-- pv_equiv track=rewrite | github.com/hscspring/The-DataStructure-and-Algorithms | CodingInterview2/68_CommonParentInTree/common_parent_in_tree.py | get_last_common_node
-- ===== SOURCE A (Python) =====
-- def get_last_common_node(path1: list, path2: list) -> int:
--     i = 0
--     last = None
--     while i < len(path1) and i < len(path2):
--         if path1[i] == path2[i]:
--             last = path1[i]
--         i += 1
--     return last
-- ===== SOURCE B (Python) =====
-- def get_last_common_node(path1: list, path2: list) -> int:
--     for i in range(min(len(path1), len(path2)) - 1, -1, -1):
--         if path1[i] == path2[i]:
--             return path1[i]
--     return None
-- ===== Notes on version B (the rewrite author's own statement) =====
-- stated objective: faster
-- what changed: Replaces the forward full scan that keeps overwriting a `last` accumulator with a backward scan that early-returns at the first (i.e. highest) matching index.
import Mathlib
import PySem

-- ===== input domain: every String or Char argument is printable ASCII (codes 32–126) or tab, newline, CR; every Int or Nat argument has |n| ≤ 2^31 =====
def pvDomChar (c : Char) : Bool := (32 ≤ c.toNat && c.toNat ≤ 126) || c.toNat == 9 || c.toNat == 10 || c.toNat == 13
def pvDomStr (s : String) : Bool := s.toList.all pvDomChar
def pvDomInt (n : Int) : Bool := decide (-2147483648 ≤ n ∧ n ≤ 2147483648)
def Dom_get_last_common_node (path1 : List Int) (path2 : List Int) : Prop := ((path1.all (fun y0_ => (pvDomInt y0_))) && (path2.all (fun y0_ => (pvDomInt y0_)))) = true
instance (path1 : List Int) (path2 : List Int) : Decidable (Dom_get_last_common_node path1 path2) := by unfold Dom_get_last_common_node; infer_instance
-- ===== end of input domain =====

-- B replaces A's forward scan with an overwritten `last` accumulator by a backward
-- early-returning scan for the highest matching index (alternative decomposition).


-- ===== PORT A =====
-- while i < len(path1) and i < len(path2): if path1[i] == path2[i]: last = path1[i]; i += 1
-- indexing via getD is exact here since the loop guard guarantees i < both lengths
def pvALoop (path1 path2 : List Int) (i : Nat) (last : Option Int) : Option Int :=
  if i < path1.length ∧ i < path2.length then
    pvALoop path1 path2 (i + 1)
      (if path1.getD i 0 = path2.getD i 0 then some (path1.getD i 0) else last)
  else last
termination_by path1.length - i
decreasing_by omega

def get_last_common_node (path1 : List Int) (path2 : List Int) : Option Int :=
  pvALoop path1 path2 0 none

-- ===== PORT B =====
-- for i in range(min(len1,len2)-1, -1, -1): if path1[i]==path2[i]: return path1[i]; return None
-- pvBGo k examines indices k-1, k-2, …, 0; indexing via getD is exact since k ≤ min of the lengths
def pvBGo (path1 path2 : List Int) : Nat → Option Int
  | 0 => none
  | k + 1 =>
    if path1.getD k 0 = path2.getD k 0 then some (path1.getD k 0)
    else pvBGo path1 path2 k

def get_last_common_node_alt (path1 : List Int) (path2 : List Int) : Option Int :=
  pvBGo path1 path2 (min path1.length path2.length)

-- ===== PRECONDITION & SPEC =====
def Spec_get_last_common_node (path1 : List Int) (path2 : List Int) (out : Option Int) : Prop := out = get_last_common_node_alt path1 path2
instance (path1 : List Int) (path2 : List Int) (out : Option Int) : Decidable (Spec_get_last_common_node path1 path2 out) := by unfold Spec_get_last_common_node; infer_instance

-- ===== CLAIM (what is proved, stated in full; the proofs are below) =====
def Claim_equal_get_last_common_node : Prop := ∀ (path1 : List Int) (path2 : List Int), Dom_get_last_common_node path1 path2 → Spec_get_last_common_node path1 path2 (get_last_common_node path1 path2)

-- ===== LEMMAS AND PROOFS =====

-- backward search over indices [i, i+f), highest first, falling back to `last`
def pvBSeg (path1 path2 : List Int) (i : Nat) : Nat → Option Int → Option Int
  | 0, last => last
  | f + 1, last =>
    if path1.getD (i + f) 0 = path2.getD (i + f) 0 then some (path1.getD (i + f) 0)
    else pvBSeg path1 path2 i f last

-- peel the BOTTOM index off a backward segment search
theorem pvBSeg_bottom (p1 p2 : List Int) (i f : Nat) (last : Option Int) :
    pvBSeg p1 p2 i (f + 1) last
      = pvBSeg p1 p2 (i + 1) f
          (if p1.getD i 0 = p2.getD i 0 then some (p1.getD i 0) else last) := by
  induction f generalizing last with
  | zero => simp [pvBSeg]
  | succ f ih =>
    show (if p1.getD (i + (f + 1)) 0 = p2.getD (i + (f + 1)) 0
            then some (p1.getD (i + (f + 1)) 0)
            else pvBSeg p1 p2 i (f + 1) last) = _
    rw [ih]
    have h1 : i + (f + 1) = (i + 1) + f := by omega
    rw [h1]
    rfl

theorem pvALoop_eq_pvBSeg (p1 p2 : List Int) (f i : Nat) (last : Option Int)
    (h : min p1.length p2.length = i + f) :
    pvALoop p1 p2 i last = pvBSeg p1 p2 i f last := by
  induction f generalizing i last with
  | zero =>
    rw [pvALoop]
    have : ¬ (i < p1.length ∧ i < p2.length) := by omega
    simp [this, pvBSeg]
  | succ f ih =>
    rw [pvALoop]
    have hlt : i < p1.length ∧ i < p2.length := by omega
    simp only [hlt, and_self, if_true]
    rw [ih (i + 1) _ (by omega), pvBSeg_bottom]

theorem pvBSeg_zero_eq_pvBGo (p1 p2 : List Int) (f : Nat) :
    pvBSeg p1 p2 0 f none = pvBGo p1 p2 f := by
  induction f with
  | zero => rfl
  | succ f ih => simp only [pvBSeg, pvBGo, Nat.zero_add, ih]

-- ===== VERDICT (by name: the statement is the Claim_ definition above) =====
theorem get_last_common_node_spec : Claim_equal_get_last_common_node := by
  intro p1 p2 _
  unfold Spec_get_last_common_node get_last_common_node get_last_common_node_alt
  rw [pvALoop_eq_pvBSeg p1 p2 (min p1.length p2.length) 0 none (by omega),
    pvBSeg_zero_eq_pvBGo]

********************

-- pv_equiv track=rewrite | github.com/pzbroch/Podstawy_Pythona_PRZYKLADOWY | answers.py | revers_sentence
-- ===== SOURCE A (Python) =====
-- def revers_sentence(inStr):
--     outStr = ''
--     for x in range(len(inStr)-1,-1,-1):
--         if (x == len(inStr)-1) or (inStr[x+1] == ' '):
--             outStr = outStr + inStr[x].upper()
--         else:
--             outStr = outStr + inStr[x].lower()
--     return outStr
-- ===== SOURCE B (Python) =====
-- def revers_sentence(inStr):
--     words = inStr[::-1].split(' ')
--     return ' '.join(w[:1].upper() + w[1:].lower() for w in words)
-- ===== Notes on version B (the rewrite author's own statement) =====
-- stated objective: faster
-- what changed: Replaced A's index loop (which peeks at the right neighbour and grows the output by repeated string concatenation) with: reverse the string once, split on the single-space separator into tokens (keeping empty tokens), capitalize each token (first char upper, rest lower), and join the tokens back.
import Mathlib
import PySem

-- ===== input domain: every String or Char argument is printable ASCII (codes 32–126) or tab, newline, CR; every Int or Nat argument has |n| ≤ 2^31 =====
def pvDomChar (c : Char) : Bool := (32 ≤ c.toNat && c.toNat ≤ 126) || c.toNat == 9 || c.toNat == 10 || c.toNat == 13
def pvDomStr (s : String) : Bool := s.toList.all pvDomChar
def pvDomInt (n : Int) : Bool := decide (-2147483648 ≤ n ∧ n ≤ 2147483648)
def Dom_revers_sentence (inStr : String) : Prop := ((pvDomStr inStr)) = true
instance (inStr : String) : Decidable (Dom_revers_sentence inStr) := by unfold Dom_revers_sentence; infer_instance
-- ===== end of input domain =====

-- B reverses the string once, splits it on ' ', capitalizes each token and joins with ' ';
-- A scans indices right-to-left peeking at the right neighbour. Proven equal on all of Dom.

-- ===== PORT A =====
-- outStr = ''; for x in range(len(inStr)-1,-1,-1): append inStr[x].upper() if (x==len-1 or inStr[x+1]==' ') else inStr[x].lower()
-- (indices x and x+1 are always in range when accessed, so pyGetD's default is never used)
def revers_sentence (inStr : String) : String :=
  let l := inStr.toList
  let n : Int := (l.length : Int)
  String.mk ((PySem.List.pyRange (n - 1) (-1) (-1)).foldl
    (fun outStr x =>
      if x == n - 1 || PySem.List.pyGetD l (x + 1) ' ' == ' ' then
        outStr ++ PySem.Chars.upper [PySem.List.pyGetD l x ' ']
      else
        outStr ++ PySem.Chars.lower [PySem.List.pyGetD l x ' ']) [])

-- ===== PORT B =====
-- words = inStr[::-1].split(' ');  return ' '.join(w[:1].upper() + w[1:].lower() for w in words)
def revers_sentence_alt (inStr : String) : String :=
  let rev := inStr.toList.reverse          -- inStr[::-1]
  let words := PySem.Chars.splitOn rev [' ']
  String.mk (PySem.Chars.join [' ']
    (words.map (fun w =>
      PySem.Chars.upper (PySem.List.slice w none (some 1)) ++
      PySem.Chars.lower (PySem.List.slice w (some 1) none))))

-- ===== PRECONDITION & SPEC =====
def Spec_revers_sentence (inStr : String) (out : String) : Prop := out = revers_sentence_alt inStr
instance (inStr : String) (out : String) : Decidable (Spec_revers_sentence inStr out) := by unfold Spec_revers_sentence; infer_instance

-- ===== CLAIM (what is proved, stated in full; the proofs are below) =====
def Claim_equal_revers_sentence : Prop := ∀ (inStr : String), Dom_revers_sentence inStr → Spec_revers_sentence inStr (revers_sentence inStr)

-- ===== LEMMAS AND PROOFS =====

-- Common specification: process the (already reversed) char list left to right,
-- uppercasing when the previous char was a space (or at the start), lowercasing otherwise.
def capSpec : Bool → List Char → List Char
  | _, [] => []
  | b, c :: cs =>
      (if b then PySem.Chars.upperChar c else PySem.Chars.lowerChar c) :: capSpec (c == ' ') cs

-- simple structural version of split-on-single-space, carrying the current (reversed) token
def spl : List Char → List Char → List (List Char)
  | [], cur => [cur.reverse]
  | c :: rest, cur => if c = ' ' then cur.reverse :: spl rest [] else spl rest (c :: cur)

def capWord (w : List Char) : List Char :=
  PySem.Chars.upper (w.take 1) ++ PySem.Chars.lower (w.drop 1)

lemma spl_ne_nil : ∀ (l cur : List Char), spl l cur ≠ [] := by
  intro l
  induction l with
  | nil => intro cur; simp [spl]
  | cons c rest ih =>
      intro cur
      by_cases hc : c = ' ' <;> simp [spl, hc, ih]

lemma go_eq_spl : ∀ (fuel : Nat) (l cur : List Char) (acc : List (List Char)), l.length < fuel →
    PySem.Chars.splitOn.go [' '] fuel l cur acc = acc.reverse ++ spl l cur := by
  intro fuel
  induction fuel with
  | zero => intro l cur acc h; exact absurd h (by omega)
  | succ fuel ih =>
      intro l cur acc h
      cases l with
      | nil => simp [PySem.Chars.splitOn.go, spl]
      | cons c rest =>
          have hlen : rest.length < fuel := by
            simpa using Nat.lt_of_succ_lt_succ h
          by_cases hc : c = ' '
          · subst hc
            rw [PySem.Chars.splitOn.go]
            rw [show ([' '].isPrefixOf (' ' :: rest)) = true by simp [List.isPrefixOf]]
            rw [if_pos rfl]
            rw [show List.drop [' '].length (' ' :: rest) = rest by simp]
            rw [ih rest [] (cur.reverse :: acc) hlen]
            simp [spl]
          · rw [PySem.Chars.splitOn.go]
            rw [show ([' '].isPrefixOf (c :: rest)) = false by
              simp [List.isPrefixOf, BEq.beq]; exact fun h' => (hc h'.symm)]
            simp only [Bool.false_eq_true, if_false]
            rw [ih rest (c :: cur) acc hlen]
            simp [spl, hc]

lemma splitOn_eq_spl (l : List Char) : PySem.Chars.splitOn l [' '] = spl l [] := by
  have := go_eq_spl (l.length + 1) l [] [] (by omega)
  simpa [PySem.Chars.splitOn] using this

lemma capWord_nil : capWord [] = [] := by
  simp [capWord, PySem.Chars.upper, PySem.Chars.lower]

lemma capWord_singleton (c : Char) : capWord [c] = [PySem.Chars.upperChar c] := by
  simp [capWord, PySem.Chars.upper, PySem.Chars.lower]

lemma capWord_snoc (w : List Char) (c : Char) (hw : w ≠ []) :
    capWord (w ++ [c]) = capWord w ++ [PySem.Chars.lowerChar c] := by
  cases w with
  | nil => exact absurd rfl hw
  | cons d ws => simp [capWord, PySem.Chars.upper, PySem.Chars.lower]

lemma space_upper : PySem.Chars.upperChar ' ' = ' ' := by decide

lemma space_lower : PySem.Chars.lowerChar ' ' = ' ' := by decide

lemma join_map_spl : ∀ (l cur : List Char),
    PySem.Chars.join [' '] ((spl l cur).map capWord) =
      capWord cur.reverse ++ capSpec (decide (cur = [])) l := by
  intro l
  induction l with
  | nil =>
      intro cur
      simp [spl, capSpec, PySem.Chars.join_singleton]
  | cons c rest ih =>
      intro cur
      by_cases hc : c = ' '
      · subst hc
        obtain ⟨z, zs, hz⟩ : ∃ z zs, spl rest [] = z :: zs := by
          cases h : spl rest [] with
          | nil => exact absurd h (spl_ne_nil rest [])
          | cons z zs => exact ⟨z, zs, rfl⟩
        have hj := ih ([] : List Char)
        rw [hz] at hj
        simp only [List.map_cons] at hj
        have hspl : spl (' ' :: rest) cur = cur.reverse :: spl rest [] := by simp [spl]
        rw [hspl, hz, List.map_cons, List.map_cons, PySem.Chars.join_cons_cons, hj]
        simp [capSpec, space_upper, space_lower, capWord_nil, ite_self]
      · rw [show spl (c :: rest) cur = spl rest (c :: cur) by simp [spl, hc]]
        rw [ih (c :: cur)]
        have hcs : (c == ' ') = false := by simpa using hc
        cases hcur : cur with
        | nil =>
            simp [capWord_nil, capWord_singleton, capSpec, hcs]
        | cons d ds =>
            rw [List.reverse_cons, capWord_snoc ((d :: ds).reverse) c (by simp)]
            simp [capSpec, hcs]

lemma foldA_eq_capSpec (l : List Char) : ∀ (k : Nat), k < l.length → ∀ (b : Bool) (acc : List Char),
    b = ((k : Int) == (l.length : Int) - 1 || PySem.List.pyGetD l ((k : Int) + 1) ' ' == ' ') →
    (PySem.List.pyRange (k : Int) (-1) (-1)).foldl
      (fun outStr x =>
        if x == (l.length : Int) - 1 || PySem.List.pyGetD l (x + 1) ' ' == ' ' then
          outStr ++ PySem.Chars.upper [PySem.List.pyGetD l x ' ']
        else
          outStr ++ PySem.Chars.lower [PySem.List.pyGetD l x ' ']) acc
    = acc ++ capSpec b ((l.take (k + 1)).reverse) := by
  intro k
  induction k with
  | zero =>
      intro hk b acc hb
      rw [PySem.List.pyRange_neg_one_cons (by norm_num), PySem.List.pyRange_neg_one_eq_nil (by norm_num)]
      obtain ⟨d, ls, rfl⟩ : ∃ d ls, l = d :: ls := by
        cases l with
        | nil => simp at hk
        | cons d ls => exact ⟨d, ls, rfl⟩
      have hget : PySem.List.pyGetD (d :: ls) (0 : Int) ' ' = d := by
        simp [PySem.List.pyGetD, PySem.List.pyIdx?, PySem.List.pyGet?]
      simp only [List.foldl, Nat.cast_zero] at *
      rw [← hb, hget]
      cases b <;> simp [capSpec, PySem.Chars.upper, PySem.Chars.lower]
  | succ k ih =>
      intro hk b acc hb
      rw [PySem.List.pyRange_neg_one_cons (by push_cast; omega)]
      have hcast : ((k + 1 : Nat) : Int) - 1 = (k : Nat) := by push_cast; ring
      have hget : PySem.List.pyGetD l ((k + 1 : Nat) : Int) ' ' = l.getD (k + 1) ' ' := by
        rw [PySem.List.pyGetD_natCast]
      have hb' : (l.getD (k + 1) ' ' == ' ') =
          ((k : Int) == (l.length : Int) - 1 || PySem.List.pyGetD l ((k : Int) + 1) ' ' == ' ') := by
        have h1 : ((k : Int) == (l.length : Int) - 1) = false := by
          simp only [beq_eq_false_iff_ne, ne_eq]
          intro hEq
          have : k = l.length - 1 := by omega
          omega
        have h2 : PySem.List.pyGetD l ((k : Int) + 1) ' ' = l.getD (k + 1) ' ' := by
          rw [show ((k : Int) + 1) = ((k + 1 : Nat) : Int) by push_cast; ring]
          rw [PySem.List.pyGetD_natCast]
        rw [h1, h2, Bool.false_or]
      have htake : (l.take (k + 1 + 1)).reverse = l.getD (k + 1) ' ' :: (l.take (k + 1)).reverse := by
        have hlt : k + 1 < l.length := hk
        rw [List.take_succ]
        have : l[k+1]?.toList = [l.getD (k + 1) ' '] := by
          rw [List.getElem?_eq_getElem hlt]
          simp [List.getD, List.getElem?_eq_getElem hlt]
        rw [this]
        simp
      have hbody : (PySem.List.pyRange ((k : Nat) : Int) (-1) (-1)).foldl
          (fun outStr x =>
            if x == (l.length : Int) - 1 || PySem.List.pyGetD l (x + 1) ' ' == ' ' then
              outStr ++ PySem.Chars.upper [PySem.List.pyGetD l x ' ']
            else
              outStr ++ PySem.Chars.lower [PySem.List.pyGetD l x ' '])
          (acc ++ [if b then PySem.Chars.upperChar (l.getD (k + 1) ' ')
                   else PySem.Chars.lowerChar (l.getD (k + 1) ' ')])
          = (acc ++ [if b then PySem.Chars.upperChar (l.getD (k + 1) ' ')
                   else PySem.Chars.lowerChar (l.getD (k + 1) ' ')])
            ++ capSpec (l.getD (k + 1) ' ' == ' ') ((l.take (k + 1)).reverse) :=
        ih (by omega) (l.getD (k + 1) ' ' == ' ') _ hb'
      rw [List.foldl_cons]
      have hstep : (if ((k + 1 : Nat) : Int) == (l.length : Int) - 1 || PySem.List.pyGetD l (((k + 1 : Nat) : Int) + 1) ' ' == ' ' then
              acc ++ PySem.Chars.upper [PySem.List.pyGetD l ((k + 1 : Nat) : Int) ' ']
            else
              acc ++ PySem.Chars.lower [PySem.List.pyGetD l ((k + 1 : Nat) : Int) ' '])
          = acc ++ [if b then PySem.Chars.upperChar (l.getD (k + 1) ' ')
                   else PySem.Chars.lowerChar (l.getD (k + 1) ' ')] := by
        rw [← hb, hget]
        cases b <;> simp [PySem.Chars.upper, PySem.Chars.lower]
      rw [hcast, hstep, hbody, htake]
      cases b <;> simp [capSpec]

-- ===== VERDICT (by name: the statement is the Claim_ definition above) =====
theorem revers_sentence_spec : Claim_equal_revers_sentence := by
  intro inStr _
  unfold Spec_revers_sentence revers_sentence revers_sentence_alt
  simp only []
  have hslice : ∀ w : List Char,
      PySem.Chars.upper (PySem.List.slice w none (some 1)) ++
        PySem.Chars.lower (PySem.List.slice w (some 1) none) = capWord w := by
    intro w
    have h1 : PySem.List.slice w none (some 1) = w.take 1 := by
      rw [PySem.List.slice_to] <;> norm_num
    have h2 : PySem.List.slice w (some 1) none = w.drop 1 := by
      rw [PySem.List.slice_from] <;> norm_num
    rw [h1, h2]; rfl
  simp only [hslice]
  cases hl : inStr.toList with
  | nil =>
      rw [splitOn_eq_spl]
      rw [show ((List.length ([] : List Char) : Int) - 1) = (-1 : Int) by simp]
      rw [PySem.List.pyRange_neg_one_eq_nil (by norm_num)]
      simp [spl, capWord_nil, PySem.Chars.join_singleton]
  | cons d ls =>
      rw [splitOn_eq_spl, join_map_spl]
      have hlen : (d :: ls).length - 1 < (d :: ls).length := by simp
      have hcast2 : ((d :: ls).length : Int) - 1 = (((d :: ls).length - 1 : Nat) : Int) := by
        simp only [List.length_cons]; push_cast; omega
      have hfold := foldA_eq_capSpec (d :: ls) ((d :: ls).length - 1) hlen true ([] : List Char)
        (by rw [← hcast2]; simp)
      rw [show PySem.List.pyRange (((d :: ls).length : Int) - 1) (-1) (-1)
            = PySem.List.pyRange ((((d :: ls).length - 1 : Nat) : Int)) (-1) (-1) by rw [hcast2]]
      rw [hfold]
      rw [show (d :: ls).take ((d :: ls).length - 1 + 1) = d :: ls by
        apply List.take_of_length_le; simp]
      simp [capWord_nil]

********************

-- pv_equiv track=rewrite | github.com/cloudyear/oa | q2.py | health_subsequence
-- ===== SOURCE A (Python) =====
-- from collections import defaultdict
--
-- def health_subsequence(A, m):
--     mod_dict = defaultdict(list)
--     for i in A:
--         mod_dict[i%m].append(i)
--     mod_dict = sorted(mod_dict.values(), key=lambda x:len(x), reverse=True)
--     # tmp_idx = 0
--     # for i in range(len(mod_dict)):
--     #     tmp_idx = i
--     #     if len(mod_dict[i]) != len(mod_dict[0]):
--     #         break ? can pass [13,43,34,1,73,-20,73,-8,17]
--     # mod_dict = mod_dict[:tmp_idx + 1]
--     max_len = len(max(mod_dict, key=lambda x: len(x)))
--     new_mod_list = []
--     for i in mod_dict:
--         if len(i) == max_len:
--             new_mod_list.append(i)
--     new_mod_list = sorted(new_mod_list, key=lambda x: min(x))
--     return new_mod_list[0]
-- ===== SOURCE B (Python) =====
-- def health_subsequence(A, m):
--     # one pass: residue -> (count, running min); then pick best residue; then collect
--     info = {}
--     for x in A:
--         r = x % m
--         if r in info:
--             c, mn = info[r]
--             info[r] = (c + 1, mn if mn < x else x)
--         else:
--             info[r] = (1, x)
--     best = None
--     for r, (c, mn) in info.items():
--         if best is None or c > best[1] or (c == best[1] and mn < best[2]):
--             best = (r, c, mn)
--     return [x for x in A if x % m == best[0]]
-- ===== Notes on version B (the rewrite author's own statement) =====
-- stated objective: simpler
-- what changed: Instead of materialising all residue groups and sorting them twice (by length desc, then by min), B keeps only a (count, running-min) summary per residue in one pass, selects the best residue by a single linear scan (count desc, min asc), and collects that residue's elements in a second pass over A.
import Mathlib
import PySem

********************

Copy each line of the data that contains the word "sorted", leaving the other lines out.

• Answer for this exercise:
--     mod_dict = sorted(mod_dict.values(), key=lambda x:len(x), reverse=True)
--     new_mod_list = sorted(new_mod_list, key=lambda x: min(x))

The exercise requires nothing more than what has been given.